Collected data entries
lemma pvStInv_step (vals prices : List Int) (w r : Nat) (st : List Nat × Nat × List Int)
    (h : pvStInv vals prices w r st) :
    pvStInv vals prices w (r+1) (pvStep vals prices (2*w+1) w st (r+1)) := by
  obtain ⟨dq, head, out⟩ := st
  obtain ⟨hlen, hInv, hout⟩ := h
  simp only at hlen hInv hout
  set v := vals.getD (r+1) 0 with hvdef
  set R := (dq.drop head).reverse with hRdef
  set P := pvPopRev vals v R with hPdef
  set R' := (r+1) :: P with hR'def
  set dq' := pvPop vals v head dq ++ [r+1] with hdq'def
  have hplen : head ≤ (pvPop vals v head dq).length := pvPop_le_length vals v head dq hlen
  have hdrop1 : dq'.drop head = P.reverse ++ [r+1] := by
    rw [hdq'def, List.drop_append_of_le_length hplen, pvPop_drop vals v head dq hlen]
  have hRfull : (dq'.drop head).reverse = R' := by
    rw [hdrop1, hR'def]
    simp
  have hfront : dq'.getD head 0 = R'.getLast (List.cons_ne_nil _ _) :=
    pv_getLast_of_drop hRfull (List.cons_ne_nil _ _)
  have hInvNew := pvInv_step vals w r R hInv
  have hlendrop : dq'.length = head + (P.reverse ++ [r+1]).length := by
    have h1 : (dq'.drop head).length = dq'.length - head := List.length_drop
    rw [hdrop1] at h1
    have h2 : head ≤ dq'.length := by
      rw [hdq'def]
      simp
      omega
    omega
  unfold pvStep
  simp only
  rw [← hvdef, ← hdq'def]
  simp only [hfront]
  by_cases hev : R'.getLast (List.cons_ne_nil _ _) + (2*w+1) ≤ r + 1
  · rw [if_pos hev] at hInvNew
    simp only [if_pos hev]
    have hdrop2 : (dq'.drop (head+1)).reverse = R'.dropLast := by
      rw [List.drop_add_one_eq_tail_drop]
      have hE : dq'.drop head = R'.reverse := by rw [← hRfull, List.reverse_reverse]
      rw [hE, List.tail_reverse, List.reverse_reverse]
    have hne2 : R'.dropLast ≠ [] := pvInv_ne_nil hInvNew
    have hfront2 : dq'.getD (head+1) 0 = R'.dropLast.getLast hne2 :=
      pv_getLast_of_drop hdrop2 hne2
    simp only [hfront2]
    refine ⟨?_, ?_, ?_⟩
    · simp only
      rw [hlendrop]
      simp
    · simp only
      rw [hdrop2]
      exact hInvNew
    · simp only
      by_cases hsp : 2*w+1 ≤ r+1+1
      · rw [if_pos hsp]
        have hkk : r+1+1 - 2*w = (r+1-2*w) + 1 := by omega
        rw [hkk, pvSpec_succ, hout]
        have hcw : r+1-2*w + w = r+1-w := by omega
        rw [hcw]
        have hiff := pvInv_front hInvNew (by omega) hne2
        split
        · rename_i hcond
          rw [if_pos (hiff.mp hcond)]
        · rename_i hcond
          rw [if_neg (fun hg => hcond (hiff.mpr hg))]
          simp
      · rw [if_neg hsp]
        have : r+1+1-2*w = r+1-2*w := by omega
        rw [this]
        exact hout
  · rw [if_neg hev] at hInvNew
    simp only [if_neg hev]
    refine ⟨?_, ?_, ?_⟩
    · simp only
      rw [hlendrop]
      simp
    · simp only
      rw [hRfull]
      exact hInvNew
    · simp only [hfront]
      by_cases hsp : 2*w+1 ≤ r+1+1
      · rw [if_pos hsp]
        have hkk : r+1+1 - 2*w = (r+1-2*w) + 1 := by omega
        rw [hkk, pvSpec_succ, hout]
        have hcw : r+1-2*w + w = r+1-w := by omega
        rw [hcw]
        have hiff := pvInv_front hInvNew (by omega) (List.cons_ne_nil _ _)
        split
        · rename_i hcond
          rw [if_pos (hiff.mp hcond)]
        · rename_i hcond
          rw [if_neg (fun hg => hcond (hiff.mpr hg))]
          simp
      · rw [if_neg hsp]
        have : r+1+1-2*w = r+1-2*w := by omega
        rw [this]
        exact hout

> **What you have to do**
Go through the data and return every record exactly.

> **Response box**
lemma pvStInv_step (vals prices : List Int) (w r : Nat) (st : List Nat × Nat × List Int)
    (h : pvStInv vals prices w r st) :
    pvStInv vals prices w (r+1) (pvStep vals prices (2*w+1) w st (r+1)) := by
  obtain ⟨dq, head, out⟩ := st
  obtain ⟨hlen, hInv, hout⟩ := h
  simp only at hlen hInv hout
  set v := vals.getD (r+1) 0 with hvdef
  set R := (dq.drop head).reverse with hRdef
  set P := pvPopRev vals v R with hPdef
  set R' := (r+1) :: P with hR'def
  set dq' := pvPop vals v head dq ++ [r+1] with hdq'def
  have hplen : head ≤ (pvPop vals v head dq).length := pvPop_le_length vals v head dq hlen
  have hdrop1 : dq'.drop head = P.reverse ++ [r+1] := by
    rw [hdq'def, List.drop_append_of_le_length hplen, pvPop_drop vals v head dq hlen]
  have hRfull : (dq'.drop head).reverse = R' := by
    rw [hdrop1, hR'def]
    simp
  have hfront : dq'.getD head 0 = R'.getLast (List.cons_ne_nil _ _) :=
    pv_getLast_of_drop hRfull (List.cons_ne_nil _ _)
  have hInvNew := pvInv_step vals w r R hInv
  have hlendrop : dq'.length = head + (P.reverse ++ [r+1]).length := by
    have h1 : (dq'.drop head).length = dq'.length - head := List.length_drop
    rw [hdrop1] at h1
    have h2 : head ≤ dq'.length := by
      rw [hdq'def]
      simp
      omega
    omega
  unfold pvStep
  simp only
  rw [← hvdef, ← hdq'def]
  simp only [hfront]
  by_cases hev : R'.getLast (List.cons_ne_nil _ _) + (2*w+1) ≤ r + 1
  · rw [if_pos hev] at hInvNew
    simp only [if_pos hev]
    have hdrop2 : (dq'.drop (head+1)).reverse = R'.dropLast := by
      rw [List.drop_add_one_eq_tail_drop]
      have hE : dq'.drop head = R'.reverse := by rw [← hRfull, List.reverse_reverse]
      rw [hE, List.tail_reverse, List.reverse_reverse]
    have hne2 : R'.dropLast ≠ [] := pvInv_ne_nil hInvNew
    have hfront2 : dq'.getD (head+1) 0 = R'.dropLast.getLast hne2 :=
      pv_getLast_of_drop hdrop2 hne2
    simp only [hfront2]
    refine ⟨?_, ?_, ?_⟩
    · simp only
      rw [hlendrop]
      simp
    · simp only
      rw [hdrop2]
      exact hInvNew
    · simp only
      by_cases hsp : 2*w+1 ≤ r+1+1
      · rw [if_pos hsp]
        have hkk : r+1+1 - 2*w = (r+1-2*w) + 1 := by omega
        rw [hkk, pvSpec_succ, hout]
        have hcw : r+1-2*w + w = r+1-w := by omega
        rw [hcw]
        have hiff := pvInv_front hInvNew (by omega) hne2
        split
        · rename_i hcond
          rw [if_pos (hiff.mp hcond)]
        · rename_i hcond
          rw [if_neg (fun hg => hcond (hiff.mpr hg))]
          simp
      · rw [if_neg hsp]
        have : r+1+1-2*w = r+1-2*w := by omega
        rw [this]
        exact hout
  · rw [if_neg hev] at hInvNew
    simp only [if_neg hev]
    refine ⟨?_, ?_, ?_⟩
    · simp only
      rw [hlendrop]
      simp
    · simp only
      rw [hRfull]
      exact hInvNew
    · simp only [hfront]
      by_cases hsp : 2*w+1 ≤ r+1+1
      · rw [if_pos hsp]
        have hkk : r+1+1 - 2*w = (r+1-2*w) + 1 := by omega
        rw [hkk, pvSpec_succ, hout]
        have hcw : r+1-2*w + w = r+1-w := by omega
        rw [hcw]
        have hiff := pvInv_front hInvNew (by omega) (List.cons_ne_nil _ _)
        split
        · rename_i hcond
          rw [if_pos (hiff.mp hcond)]
        · rename_i hcond
          rw [if_neg (fun hg => hcond (hiff.mpr hg))]
          simp
      · rw [if_neg hsp]
        have : r+1+1-2*w = r+1-2*w := by omega
        rw [this]
        exact hout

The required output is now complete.